C'mon now Ste lets put it away, the cruelty inspector will arrest you for that lol and what with the pose, it's one of those " i'm going to look mysterious " poses lol.

But in all seriousness mate i wouldn't worry about you weight too much at this stage reaosn beign as you grown * which you will * your frame will broaden and you will get a heavier set. As long as you maintain a good even training regimen and a good diet you will stay in good shape without realyl having to worry about your weight.


----------



## SteSteez

Cha$e said:


> C'mon now Ste lets put it away, the cruelty inspector will arrest you for that lol and what with the pose, it's one of those " i'm going to look mysterious " poses lol.

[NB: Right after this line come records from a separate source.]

-- pv_equiv track=rewrite | github.com/QDucasse/Mini_MIPS | src/hex_encoder.py | compute_hex_instructions
-- ===== SOURCE A (Python) =====
-- def compute_hex_instructions(numInstructions):
--
--     hexInstructions = []
--
--     for numInstr in numInstructions:
--         decInstr = 0
--         instrCode = numInstr[0]
--         decInstr += numInstr[0] << 27
--
--         if (instrCode>0)&(instrCode<15):      #All Binary instructions
--             decInstr += numInstr[1] << 22        #regAlpha
--             decInstr += numInstr[2] << 21        #imm
--             decInstr += numInstr[3] << 5         #o
--             decInstr += numInstr[4]              #regBeta
--
--         elif ((instrCode)==15):                 #jmp instruction
--             decInstr += numInstr[1] << 26        #imm
--             decInstr += numInstr[2] << 5         #o
--             decInstr += numInstr[3]              #regBeta
--
--         elif (instrCode==16)|(instrCode==17): #braz/branz instructions
--             decInstr += numInstr[1] << 22        #regAlpha
--             decInstr += numInstr[2]              #a
--
--         elif (instrCode==18):                  #scall instruction
--             decInstr += numInstr[1]              #n
--
--         hexInstructions.append(hex(decInstr))
--
--     return hexInstructions
-- ===== SOURCE B (Python) =====
-- # Data-driven rewrite: a static opcode -> [(field_index, shift)] table replaces the if/elif chain.
-- _TABLE = {c: [(1, 22), (2, 21), (3, 5), (4, 0)] for c in range(1, 15)}
-- _TABLE[15] = [(1, 26), (2, 5), (3, 0)]
-- _TABLE[16] = [(1, 22), (2, 0)]
-- _TABLE[17] = [(1, 22), (2, 0)]
-- _TABLE[18] = [(1, 0)]
--
--
-- def compute_hex_instructions(numInstructions):
--     hexInstructions = []
--     for numInstr in numInstructions:
--         decInstr = numInstr[0] << 27
--         for idx, shift in _TABLE.get(numInstr[0], []):
--             decInstr += numInstr[idx] << shift
--         hexInstructions.append(hex(decInstr))
--     return hexInstructions
-- ===== Notes on version B (the rewrite author's own statement) =====
-- stated objective: simpler
-- what changed: Replaces the four-way if/elif opcode dispatch with one static opcode -> [(field_index, shift)] table and a single data-driven inner loop accumulating numInstr[idx] << shift.
-- outside the precondition, e.g. on compute_hex_instructions([[3, 1]]): A raises IndexError, B raises IndexError
import Mathlib
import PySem

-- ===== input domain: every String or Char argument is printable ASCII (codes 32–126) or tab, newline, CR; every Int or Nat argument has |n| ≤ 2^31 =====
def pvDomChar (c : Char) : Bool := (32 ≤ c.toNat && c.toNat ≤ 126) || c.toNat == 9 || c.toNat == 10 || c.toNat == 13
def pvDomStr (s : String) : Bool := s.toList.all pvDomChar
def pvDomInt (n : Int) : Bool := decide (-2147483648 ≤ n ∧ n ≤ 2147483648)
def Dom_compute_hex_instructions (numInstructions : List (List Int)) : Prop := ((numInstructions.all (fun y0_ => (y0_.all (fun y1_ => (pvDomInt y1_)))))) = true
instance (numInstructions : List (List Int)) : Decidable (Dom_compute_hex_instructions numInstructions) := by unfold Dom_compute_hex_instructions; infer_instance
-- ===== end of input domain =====

-- B replaces A's if/elif opcode dispatch by a single static opcode -> (field index, shift) table
-- driving one data-driven inner loop (objective: simpler); return values agree wherever A returns.

-- shared helper: Python's hex(n) — '0x'/-'0x' + lowercase hex digits (Nat.toDigits 16 is exactly those digits)
def pyHex (n : Int) : String :=
  (if n < 0 then "-0x" else "0x") ++ String.ofList (Nat.toDigits 16 n.natAbs)

-- ===== PORT A =====
-- 'x << k' (k a nonneg literal) is ported as 'x * 2 ^ k' (exact); xs[i] under Pre_ as pyGetD
def compute_hex_instructions (numInstructions : List (List Int)) : List String :=
  numInstructions.foldl (fun hexInstructions numInstr =>
    let decInstr : Int := 0
    let instrCode := PySem.List.pyGetD numInstr 0 0
    let decInstr := decInstr + (PySem.List.pyGetD numInstr 0 0) * 2 ^ 27
    let decInstr :=
      if instrCode > 0 ∧ instrCode < 15 then
        decInstr + (PySem.List.pyGetD numInstr 1 0) * 2 ^ 22
                 + (PySem.List.pyGetD numInstr 2 0) * 2 ^ 21
                 + (PySem.List.pyGetD numInstr 3 0) * 2 ^ 5
                 + (PySem.List.pyGetD numInstr 4 0)
      else if instrCode = 15 then
        decInstr + (PySem.List.pyGetD numInstr 1 0) * 2 ^ 26
                 + (PySem.List.pyGetD numInstr 2 0) * 2 ^ 5
                 + (PySem.List.pyGetD numInstr 3 0)
      else if instrCode = 16 ∨ instrCode = 17 then
        decInstr + (PySem.List.pyGetD numInstr 1 0) * 2 ^ 22
                 + (PySem.List.pyGetD numInstr 2 0)
      else if instrCode = 18 then
        decInstr + (PySem.List.pyGetD numInstr 1 0)
      else decInstr
    hexInstructions ++ [pyHex decInstr]) []

-- ===== PORT B =====
-- Source B's module-level _TABLE, built the same way: a comprehension over range(1,15) then four assignments
def pvTable : PySem.Dict Int (List (Nat × Nat)) :=
  ((((PySem.List.pyRange 1 15 1).foldl
      (fun d c => d.insert c [(1, 22), (2, 21), (3, 5), (4, 0)]) PySem.Dict.empty).insert
      15 [(1, 26), (2, 5), (3, 0)]).insert
      16 [(1, 22), (2, 0)]).insert 17 [(1, 22), (2, 0)] |>.insert 18 [(1, 0)]

def compute_hex_instructions_alt (numInstructions : List (List Int)) : List String :=
  numInstructions.foldl (fun hexInstructions numInstr =>
    let decInstr : Int := (PySem.List.pyGetD numInstr 0 0) * 2 ^ 27
    let decInstr := (pvTable.getD (PySem.List.pyGetD numInstr 0 0) []).foldl
      (fun d p => d + (PySem.List.pyGetD numInstr (p.1 : Int) 0) * 2 ^ p.2) decInstr
    hexInstructions ++ [pyHex decInstr]) []

-- ===== PRECONDITION & SPEC =====
-- fields the opcode makes A read: 5 for 1..14, 4 for 15, 3 for 16/17, 2 for 18, 1 otherwise
def pvReqLen (c : Int) : Nat :=
  if 0 < c ∧ c < 15 then 5 else if c = 15 then 4 else if c = 16 ∨ c = 17 then 3
  else if c = 18 then 2 else 1

-- Pre_ excludes exactly the inputs where A raises IndexError: an instruction shorter than
-- the fields its opcode makes A read (headI [] = 0 forces nonemptiness via pvReqLen ≥ 1).
def Pre_compute_hex_instructions (numInstructions : List (List Int)) : Prop :=
  ∀ instr ∈ numInstructions, pvReqLen instr.headI ≤ instr.length
instance (numInstructions : List (List Int)) : Decidable (Pre_compute_hex_instructions numInstructions) := by
  unfold Pre_compute_hex_instructions; infer_instance

def pvWitness_compute_hex_instructions : List (List Int) :=
  [[3, 1, 2, 3, 4], [15, 1, 2, 3], [16, 5, 6], [18, 7], [0], [19, 9]]

def Spec_compute_hex_instructions (numInstructions : List (List Int)) (out : List String) : Prop := out = compute_hex_instructions_alt numInstructions
instance (numInstructions : List (List Int)) (out : List String) : Decidable (Spec_compute_hex_instructions numInstructions out) := by unfold Spec_compute_hex_instructions; infer_instance

-- ===== CLAIM (what is proved, stated in full; the proofs are below) =====
def Claim_equal_compute_hex_instructions : Prop := ∀ (numInstructions : List (List Int)), Dom_compute_hex_instructions numInstructions → Pre_compute_hex_instructions numInstructions → Spec_compute_hex_instructions numInstructions (compute_hex_instructions numInstructions)

-- ===== LEMMAS AND PROOFS =====
set_option maxHeartbeats 2000000

theorem getD_foldl_insert_const (v : List (Nat × Nat)) (ks : List Int)
    (d : PySem.Dict Int (List (Nat × Nat))) (c : Int) :
    (ks.foldl (fun d k => d.insert k v) d).getD c [] =
      if c ∈ ks then v else d.getD c [] := by
  induction ks generalizing d with
  | nil => simp
  | cons k ks ih =>
    simp only [List.foldl_cons, ih, PySem.Dict.getD_insert, List.mem_cons]
    by_cases hk : c ∈ ks <;> by_cases hc : c = k <;> simp [hk, hc]

theorem pvTable_getD (c : Int) :
    pvTable.getD c [] =
      (if 0 < c ∧ c < 15 then [((1:Nat), (22:Nat)), (2, 21), (3, 5), (4, 0)]
       else if c = 15 then [(1, 26), (2, 5), (3, 0)]
       else if c = 16 ∨ c = 17 then [(1, 22), (2, 0)]
       else if c = 18 then [(1, 0)] else []) := by
  unfold pvTable
  simp only [PySem.Dict.getD_insert, getD_foldl_insert_const, PySem.List.mem_pyRange_one,
    PySem.Dict.getD_empty]
  split_ifs <;> first | rfl | omega

theorem body_eq (acc : List String) (numInstr : List Int) :
    (fun hexInstructions numInstr =>
      let decInstr : Int := 0
      let instrCode := PySem.List.pyGetD numInstr 0 0
      let decInstr := decInstr + (PySem.List.pyGetD numInstr 0 0) * 2 ^ 27
      let decInstr :=
        if instrCode > 0 ∧ instrCode < 15 then
          decInstr + (PySem.List.pyGetD numInstr 1 0) * 2 ^ 22
                   + (PySem.List.pyGetD numInstr 2 0) * 2 ^ 21
                   + (PySem.List.pyGetD numInstr 3 0) * 2 ^ 5
                   + (PySem.List.pyGetD numInstr 4 0)
        else if instrCode = 15 then
          decInstr + (PySem.List.pyGetD numInstr 1 0) * 2 ^ 26
                   + (PySem.List.pyGetD numInstr 2 0) * 2 ^ 5
                   + (PySem.List.pyGetD numInstr 3 0)
        else if instrCode = 16 ∨ instrCode = 17 then
          decInstr + (PySem.List.pyGetD numInstr 1 0) * 2 ^ 22
                   + (PySem.List.pyGetD numInstr 2 0)
        else if instrCode = 18 then
          decInstr + (PySem.List.pyGetD numInstr 1 0)
        else decInstr
      hexInstructions ++ [pyHex decInstr]) acc numInstr =
    (fun hexInstructions numInstr =>
      let decInstr : Int := (PySem.List.pyGetD numInstr 0 0) * 2 ^ 27
      let decInstr := (pvTable.getD (PySem.List.pyGetD numInstr 0 0) []).foldl
        (fun d p => d + (PySem.List.pyGetD numInstr (p.1 : Int) 0) * 2 ^ p.2) decInstr
      hexInstructions ++ [pyHex decInstr]) acc numInstr := by
  simp only [pvTable_getD]
  split_ifs <;> simp [List.foldl]

-- ===== VERDICT (by name: the statement is the Claim_ definition above) =====
theorem compute_hex_instructions_spec : Claim_equal_compute_hex_instructions := by
  intro l _ _
  unfold Spec_compute_hex_instructions compute_hex_instructions compute_hex_instructions_alt
  have hfun := funext fun acc => funext fun x => body_eq acc x
  rw [hfun]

Hey, I thought i hid my beer belly extremely well there


----------



## Cha$e

lol. Some more Muay Thai will sort that well disguised beer belly lol.


----------



## JayC

Hmm, looks more like you're skinny than ripped, as shown by the arms and lack of triceps. Work dem triceps boy! Biceps are overtaking them

68kg too...I'd look that skinny if I cut...thank god I didnt!


----------



## SteSteez

Cha$e said:


> lol. Some more Muay Thai will sort that well disguised beer belly lol.


But black eyes don't look clever do they.... That one class I went to I was training with a lad i know Kym and he elbowed me in the face as darren? was telling everyone to simulate an elbow before hitting the pads.

Plus there were more people at that class than at Tesco on my way home, no space at all. :nerd:

Sorry for hijacking your thread Arnie


----------



## akcarberry

JayC said:


> Hmm, looks more like you're skinny than ripped, as shown by the arms and lack of triceps. Work dem triceps boy! Biceps are overtaking them
> 
> 68kg too...I'd look that skinny if I cut...thank god I didnt!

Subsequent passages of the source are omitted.